[TO DO] From the entries below, transcribe exactly the lines between the line holding "(List.flatMap (fun c" and the line holding "intro ch hch", inclusive; skip all other lines.

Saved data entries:
────────────────────────────────────────

-- pv_equiv track=rewrite | github.com/Gubeommo/Programmers | Level1/문자열내림차순으로배치하기/Py_Solution.py | solution
-- ===== SOURCE A (Python) =====
-- def solution(s):
--     text=""
--     low=[]
--     up=[]
--     for i in range(len(s)):
--         if 96< ord(s[i])<123:
--             low.append(s[i])
--         else:
--             up.append(s[i])
--     low.sort(reverse=True)
--     up.sort(reverse=True)
--     for j in up:
--         low.append(j)
--     for h in low:
--         text += h
--     return text
-- ===== SOURCE B (Python) =====
-- def solution(s):
--     counts = [0] * 256
--     for ch in s:
--         counts[ord(ch)] += 1
--     parts = []
--     for c in range(122, 96, -1):
--         parts.append(chr(c) * counts[c])
--     for c in range(255, 122, -1):
--         parts.append(chr(c) * counts[c])
--     for c in range(96, -1, -1):
--         parts.append(chr(c) * counts[c])
--     return "".join(parts)
-- ===== Notes on version B (the rewrite author's own statement) =====
-- stated objective: faster
-- what changed: Replaced the two comparison sorts (sort lowercase descending, sort the rest descending, concatenate) by a single counting sort: one pass tallies the 256 character codes, then the output is emitted by walking the codes in descending order, lowercase band 122..97 first, then 255..123 and 96..0.
import Mathlib
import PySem

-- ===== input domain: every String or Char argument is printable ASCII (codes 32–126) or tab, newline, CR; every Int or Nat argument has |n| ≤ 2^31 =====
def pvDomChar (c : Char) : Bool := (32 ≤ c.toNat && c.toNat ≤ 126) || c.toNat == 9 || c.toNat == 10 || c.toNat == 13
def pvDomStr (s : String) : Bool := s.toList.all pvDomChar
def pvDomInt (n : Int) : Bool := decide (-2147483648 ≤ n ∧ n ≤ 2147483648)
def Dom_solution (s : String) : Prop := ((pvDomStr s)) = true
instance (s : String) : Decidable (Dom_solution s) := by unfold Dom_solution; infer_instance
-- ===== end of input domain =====

-- B replaces A's two comparison sorts by a single counting sort over the 256 char codes,
-- emitted in descending code order, lowercase band first (objective: faster).

-- ===== PORT A =====
def solution (s : String) : String :=
  let cs := s.toList
  let lu := (PySem.List.pyRange 0 (cs.length : Int) 1).foldl
    (fun (p : List Char × List Char) i =>
      let c := PySem.List.pyGetD cs i ' '
      if 96 < c.toNat ∧ c.toNat < 123 then (p.1 ++ [c], p.2) else (p.1, p.2 ++ [c]))
    ([], [])
  let low := PySem.List.sorted lu.1 (fun x => x) true
  let up := PySem.List.sorted lu.2 (fun x => x) true
  let low2 := up.foldl (fun acc j => acc ++ [j]) low
  String.ofList (low2.foldl (fun acc h => acc ++ [h]) [])

-- ===== PORT B =====
def solution_alt (s : String) : String :=
  let counts := s.toList.foldl
    (fun cnt ch =>
      PySem.List.pySetD cnt (ch.toNat : Int) (PySem.List.pyGetD cnt (ch.toNat : Int) 0 + 1))
    (List.replicate 256 (0 : Int))
  let chunk := fun (c : Int) => PySem.List.pyRepeat [Char.ofNat c.toNat] (PySem.List.pyGetD counts c 0)
  let parts := (PySem.List.pyRange 122 96 (-1)).foldl (fun acc c => acc ++ [chunk c]) []
  let parts := (PySem.List.pyRange 255 122 (-1)).foldl (fun acc c => acc ++ [chunk c]) parts
  let parts := (PySem.List.pyRange 96 (-1) (-1)).foldl (fun acc c => acc ++ [chunk c]) parts
  String.ofList (PySem.Chars.join [] parts)

-- ===== PRECONDITION & SPEC =====
def Spec_solution (s : String) (out : String) : Prop := out = solution_alt s
instance (s : String) (out : String) : Decidable (Spec_solution s out) := by unfold Spec_solution; infer_instance

-- ===== CLAIM (what is proved, stated in full; the proofs are below) =====
def Claim_equal_solution : Prop := ∀ (s : String), Dom_solution s → Spec_solution s (solution s)

-- ===== LEMMAS AND PROOFS =====

/-- number of characters of `cs` whose code point is `c` -/
def codeCnt (cs : List Char) (c : Nat) : Nat := cs.countP (fun ch => ch.toNat = c)

def isLow (c : Char) : Bool := decide (96 < c.toNat ∧ c.toNat < 123)

/-- the descending counting-sort segment for codes in `(b, a]` -/
def desc (cs : List Char) (a b : Int) : List Char :=
  (PySem.List.pyRange a b (-1)).flatMap
    (fun c => List.replicate (codeCnt cs c.toNat) (Char.ofNat c.toNat))

theorem toNat_ofNat_of_le (n : Nat) (h : n ≤ 255) : (Char.ofNat n).toNat = n := by
  rw [Char.toNat_ofNat, if_pos]; exact Or.inl (by omega)

theorem desc_eq_nil (cs : List Char) (a b : Int) (h : a ≤ b) : desc cs a b = [] := by
  simp [desc, PySem.List.pyRange_neg_one_eq_nil h]

theorem desc_cons (cs : List Char) (a b : Int) (h : b < a) :
    desc cs a b = List.replicate (codeCnt cs a.toNat) (Char.ofNat a.toNat) ++ desc cs (a-1) b := by
  rw [desc, PySem.List.pyRange_neg_one_cons h]; simp [desc]

-- A's partition loop produces (filter isLow, filter ¬isLow)
theorem partition_loop (cs : List Char) (a b : List Char) :
    cs.foldl
      (fun (p : List Char × List Char) c =>
        if 96 < c.toNat ∧ c.toNat < 123 then (p.1 ++ [c], p.2) else (p.1, p.2 ++ [c]))
      (a, b)
    = (a ++ cs.filter isLow, b ++ cs.filter (fun c => !isLow c)) := by
  induction cs generalizing a b with
  | nil => simp
  | cons c t ih =>
    by_cases h : 96 < c.toNat ∧ c.toNat < 123 <;>
      · simp [List.foldl_cons, h, ih, isLow, List.filter_cons]

theorem join_nil_flatten (l : List (List Char)) : PySem.Chars.join [] l = l.flatten := by
  induction l with
  | nil => rfl
  | cons h t ih => cases t with
    | nil => simp [PySem.Chars.join, List.intercalate]
    | cons h2 t2 =>
      rw [PySem.Chars.join_cons_cons] at *
      simp [ih]

theorem counts_spec (cs : List Char) (hcs : ∀ ch ∈ cs, ch.toNat < 256) (cnt0 : List Int)
    (h0 : cnt0.length = 256) (c : Nat) :
    PySem.List.pyGetD
      (cs.foldl (fun cnt ch =>
        PySem.List.pySetD cnt (ch.toNat : Int) (PySem.List.pyGetD cnt (ch.toNat : Int) 0 + 1)) cnt0)
      (c : Int) 0
    = PySem.List.pyGetD cnt0 (c : Int) 0 + (codeCnt cs c : Int) := by
  induction cs generalizing cnt0 with
  | nil => simp [codeCnt]
  | cons ch t ih =>
    rw [List.foldl_cons]
    rw [ih (fun x hx => hcs x (List.mem_cons_of_mem _ hx)) _
        (by rw [PySem.List.length_pySetD, h0]),
        PySem.List.pyGetD_pySetD_natCast cnt0 ch.toNat c _ _
        (by rw [h0]; exact hcs ch (List.mem_cons_self))]
    have : codeCnt (ch :: t) c = (if ch.toNat = c then 1 else 0) + codeCnt t c := by
      simp [codeCnt, List.countP_cons]
      split
      · simp_all
        omega
      · simp_all
    rw [this]
    by_cases h : c = ch.toNat <;> simp [h] <;> omega

theorem mem_desc (cs : List Char) (b : Int) (hb : -1 ≤ b) :
    ∀ (n : Nat) (a : Int), (a - b).toNat = n → a ≤ 255 →
      ∀ x ∈ desc cs a b, b < (x.toNat : Int) ∧ (x.toNat : Int) ≤ a := by
  intro n
  induction n with
  | zero =>
    intro a hn ha x hx
    rw [desc_eq_nil cs a b (by omega)] at hx
    simp at hx
  | succ m ih =>
    intro a hn ha x hx
    rw [desc_cons cs a b (by omega)] at hx
    rcases List.mem_append.mp hx with h | h
    · have hx2 := List.eq_of_mem_replicate h
      have h0a : (0:Int) ≤ a := by omega
      have : x.toNat = a.toNat := by rw [hx2, toNat_ofNat_of_le _ (by omega)]
      rw [this]
      omega
    · have := ih (a-1) (by omega) (by omega) x h
      omega

theorem pairwise_desc (cs : List Char) (b : Int) (hb : -1 ≤ b) :
    ∀ (n : Nat) (a : Int), (a - b).toNat = n → a ≤ 255 →
      (desc cs a b).Pairwise (fun p q : Char => q ≤ p) := by
  intro n
  induction n with
  | zero =>
    intro a hn ha
    rw [desc_eq_nil cs a b (by omega)]
    exact List.Pairwise.nil
  | succ m ih =>
    intro a hn ha
    rw [desc_cons cs a b (by omega)]
    rw [List.pairwise_append]
    refine ⟨List.pairwise_replicate.mpr (Or.inr le_rfl), ih (a-1) (by omega) (by omega), ?_⟩
    intro x hx y hy
    have hx2 := List.eq_of_mem_replicate hx
    have hy2 := mem_desc cs b hb m (a-1) (by omega) (by omega) y hy
    show y.toNat ≤ x.toNat
    rw [hx2, toNat_ofNat_of_le _ (by omega)]
    omega

theorem count_desc (cs : List Char) (b : Int) (hb : -1 ≤ b) :
    ∀ (n : Nat) (a : Int), (a - b).toNat = n → a ≤ 255 → ∀ x : Char,
      (desc cs a b).count x =
        if b < (x.toNat : Int) ∧ (x.toNat : Int) ≤ a then codeCnt cs x.toNat else 0 := by
  intro n
  induction n with
  | zero =>
    intro a hn ha x
    rw [desc_eq_nil cs a b (by omega)]
    rw [if_neg (by omega)]
    rfl
  | succ m ih =>
    intro a hn ha x
    rw [desc_cons cs a b (by omega), List.count_append,
        ih (a-1) (by omega) (by omega) x, List.count_replicate]
    simp only [beq_iff_eq]
    by_cases hxa : x = Char.ofNat a.toNat
    · have hxn : x.toNat = a.toNat := by rw [hxa, toNat_ofNat_of_le _ (by omega)]
      rw [if_pos hxa.symm, if_neg (by omega), if_pos (by omega), hxn]
      omega
    · have hxn : (x.toNat : Int) ≠ a := by
        intro h
        apply hxa
        apply Char.ext
        apply UInt32.toNat_inj.mp
        show x.toNat = (Char.ofNat a.toNat).toNat
        rw [toNat_ofNat_of_le _ (by omega)]
        omega
      rw [if_neg (by intro h; exact hxa h.symm)]
      by_cases hcond : b < (x.toNat : Int) ∧ (x.toNat : Int) ≤ a - 1
      · rw [if_pos hcond, if_pos (by omega)]; try omega
      · rw [if_neg hcond, if_neg (by omega)]; try omega

theorem codeCnt_eq_count (cs : List Char) (x : Char) : codeCnt cs x.toNat = cs.count x := by
  rw [codeCnt, List.count]
  apply List.countP_congr
  intro c _
  constructor
  · intro h
    have : c = x := Char.ext (by exact UInt32.toNat_inj.mp (by simpa using h))
    simp [this]
  · intro h; simp at h; simp [h]

theorem count_filter_char (x : Char) (l : List Char) (p : Char → Bool) :
    (l.filter p).count x = if p x then l.count x else 0 := by
  by_cases h : p x = true
  · rw [if_pos h]; exact List.count_filter (by simp [h])
  · rw [if_neg h]
    exact List.count_eq_zero.mpr
      (fun hm => h (List.mem_filter.mp hm).2)

theorem eq_of_perm_of_desc_sorted (l1 l2 : List Char) (hp : l1.Perm l2)
    (h1 : l1.Pairwise (fun p q : Char => q ≤ p)) (h2 : l2.Pairwise (fun p q : Char => q ≤ p)) :
    l1 = l2 :=
  hp.eq_of_pairwise (fun _ _ _ _ hab hba => le_antisymm hba hab) h1 h2

theorem sorted_low_eq (cs : List Char) :
    PySem.List.sorted (cs.filter isLow) (fun x => x) true = desc cs 122 96 := by
  apply eq_of_perm_of_desc_sorted
  · refine (PySem.List.sorted_perm _ _ _).trans (List.perm_iff_count.mpr fun x => ?_)
    rw [count_filter_char, count_desc cs 96 (by omega) _ 122 rfl (by omega) x,
        codeCnt_eq_count]
    simp only [isLow]
    split_ifs with h1 h2 <;>
      first
        | rfl
        | (exfalso
           simp only [decide_eq_true_eq] at h1
           omega)
  · exact PySem.List.sorted_pairwise_rev _ _
  · exact pairwise_desc cs 96 (by omega) _ 122 rfl (by omega)

theorem sorted_up_eq (cs : List Char) (hcs : ∀ ch ∈ cs, ch.toNat ≤ 126) :
    PySem.List.sorted (cs.filter (fun c => !isLow c)) (fun x => x) true
      = desc cs 255 122 ++ desc cs 96 (-1) := by
  apply eq_of_perm_of_desc_sorted
  · refine (PySem.List.sorted_perm _ _ _).trans (List.perm_iff_count.mpr fun x => ?_)
    rw [count_filter_char, List.count_append,
        count_desc cs 122 (by omega) _ 255 rfl (by omega) x,
        count_desc cs (-1) (by omega) _ 96 rfl (by omega) x,
        codeCnt_eq_count]
    simp only [isLow]
    by_cases hbig : 255 < x.toNat
    · have hc0 : cs.count x = 0 :=
        List.count_eq_zero.mpr (fun hm => by have := hcs x hm; omega)
      rw [hc0]
      split_ifs <;> rfl
    · split_ifs with h1 h2 h3 <;>
        first
          | rfl
          | omega
          | (exfalso
             simp at h1
             omega)
  · exact PySem.List.sorted_pairwise_rev _ _
  · rw [List.pairwise_append]
    refine ⟨pairwise_desc cs 122 (by omega) _ 255 rfl (by omega),
            pairwise_desc cs (-1) (by omega) _ 96 rfl (by omega), ?_⟩
    intro x hx y hy
    have h1 := mem_desc cs 122 (by omega) _ 255 rfl (by omega) x hx
    have h2 := mem_desc cs (-1) (by omega) _ 96 rfl (by omega) y hy
    show y.toNat ≤ x.toNat
    omega

theorem flatten_flatMap_singleton (g : Int → List Char) (r : List Int) :
    (List.flatMap (fun c => [g c]) r).flatten = List.flatMap g r := by
  induction r with
  | nil => rfl
  | cons h t ih => simp_all [List.flatMap_cons]

-- ===== VERDICT (by name: the statement is the Claim_ definition above) =====
theorem solution_spec : Claim_equal_solution := by
  intro s hdom
  have hcs : ∀ ch ∈ s.toList, ch.toNat ≤ 126 := by
    intro ch hch
    have : pvDomChar ch = true := List.all_eq_true.mp hdom ch hch
    simp [pvDomChar] at this
    omega
  show solution s = solution_alt s
  -- A side
  rw [solution]
  simp only []
  rw [PySem.List.foldl_pyRange_zero_pyGetD' s.toList ' '
        (fun (p : List Char × List Char) c =>
          if 96 < c.toNat ∧ c.toNat < 123 then (p.1 ++ [c], p.2) else (p.1, p.2 ++ [c]))
        ([], [])]
  rw [partition_loop s.toList [] []]
  simp only [List.nil_append]
  rw [PySem.List.foldl_append_singleton, PySem.List.foldl_append_singleton, List.nil_append]
  -- B side
  rw [solution_alt]
  simp only []
  rw [PySem.List.foldl_append_eq_flatMap, PySem.List.foldl_append_eq_flatMap,
      PySem.List.foldl_append_eq_flatMap]
  rw [join_nil_flatten]
  rw [List.nil_append, List.flatten_append, List.flatten_append,
      flatten_flatMap_singleton, flatten_flatMap_singleton, flatten_flatMap_singleton]
  have hcount : ∀ c : Int, 0 ≤ c → c ≤ 255 →
      PySem.List.pyGetD
        (s.toList.foldl (fun cnt ch =>
          PySem.List.pySetD cnt (ch.toNat : Int) (PySem.List.pyGetD cnt (ch.toNat : Int) 0 + 1))
          (List.replicate 256 (0 : Int)))
        c 0 = (codeCnt s.toList c.toNat : Int) := by
    intro c hc0 hc255
    have h := counts_spec s.toList (fun ch hm => by have := hcs ch hm; omega)
      (List.replicate 256 (0 : Int)) (by rw [List.length_replicate]) c.toNat
    rw [Int.toNat_of_nonneg hc0] at h
    rw [h, ← Int.toNat_of_nonneg hc0, PySem.List.pyGetD_natCast]
    rw [List.getD, List.getElem?_replicate]
    split <;> simp
  have hpart : ∀ (a b : Int), -1 ≤ b → a ≤ 255 →
      List.flatMap
        (fun c => PySem.List.pyRepeat [Char.ofNat c.toNat]
          (PySem.List.pyGetD
            (s.toList.foldl (fun cnt ch =>
              PySem.List.pySetD cnt (ch.toNat : Int) (PySem.List.pyGetD cnt (ch.toNat : Int) 0 + 1))
              (List.replicate 256 (0 : Int)))
            c 0))
        (PySem.List.pyRange a b (-1)) = desc s.toList a b := by
    intro a b hb ha
    apply List.flatMap_congr
    intro c hc
    have hmem := (PySem.List.mem_pyRange_neg_one).mp hc
    rw [PySem.List.pyRepeat_singleton, hcount c (by omega) (by omega), Int.toNat_natCast]
  rw [hpart 122 96 (by omega) (by omega), hpart 255 122 (by omega) (by omega),
      hpart 96 (-1) (by omega) (by omega)]
  rw [sorted_low_eq s.toList, sorted_up_eq s.toList hcs, List.append_assoc]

────────────────────────────────────────

[SOLUTION FOR THIS EXERCISE]
    (List.flatMap (fun c => [g c]) r).flatten = List.flatMap g r := by
  induction r with
  | nil => rfl
  | cons h t ih => simp_all [List.flatMap_cons]

-- ===== VERDICT (by name: the statement is the Claim_ definition above) =====
theorem solution_spec : Claim_equal_solution := by
  intro s hdom
  have hcs : ∀ ch ∈ s.toList, ch.toNat ≤ 126 := by
    intro ch hch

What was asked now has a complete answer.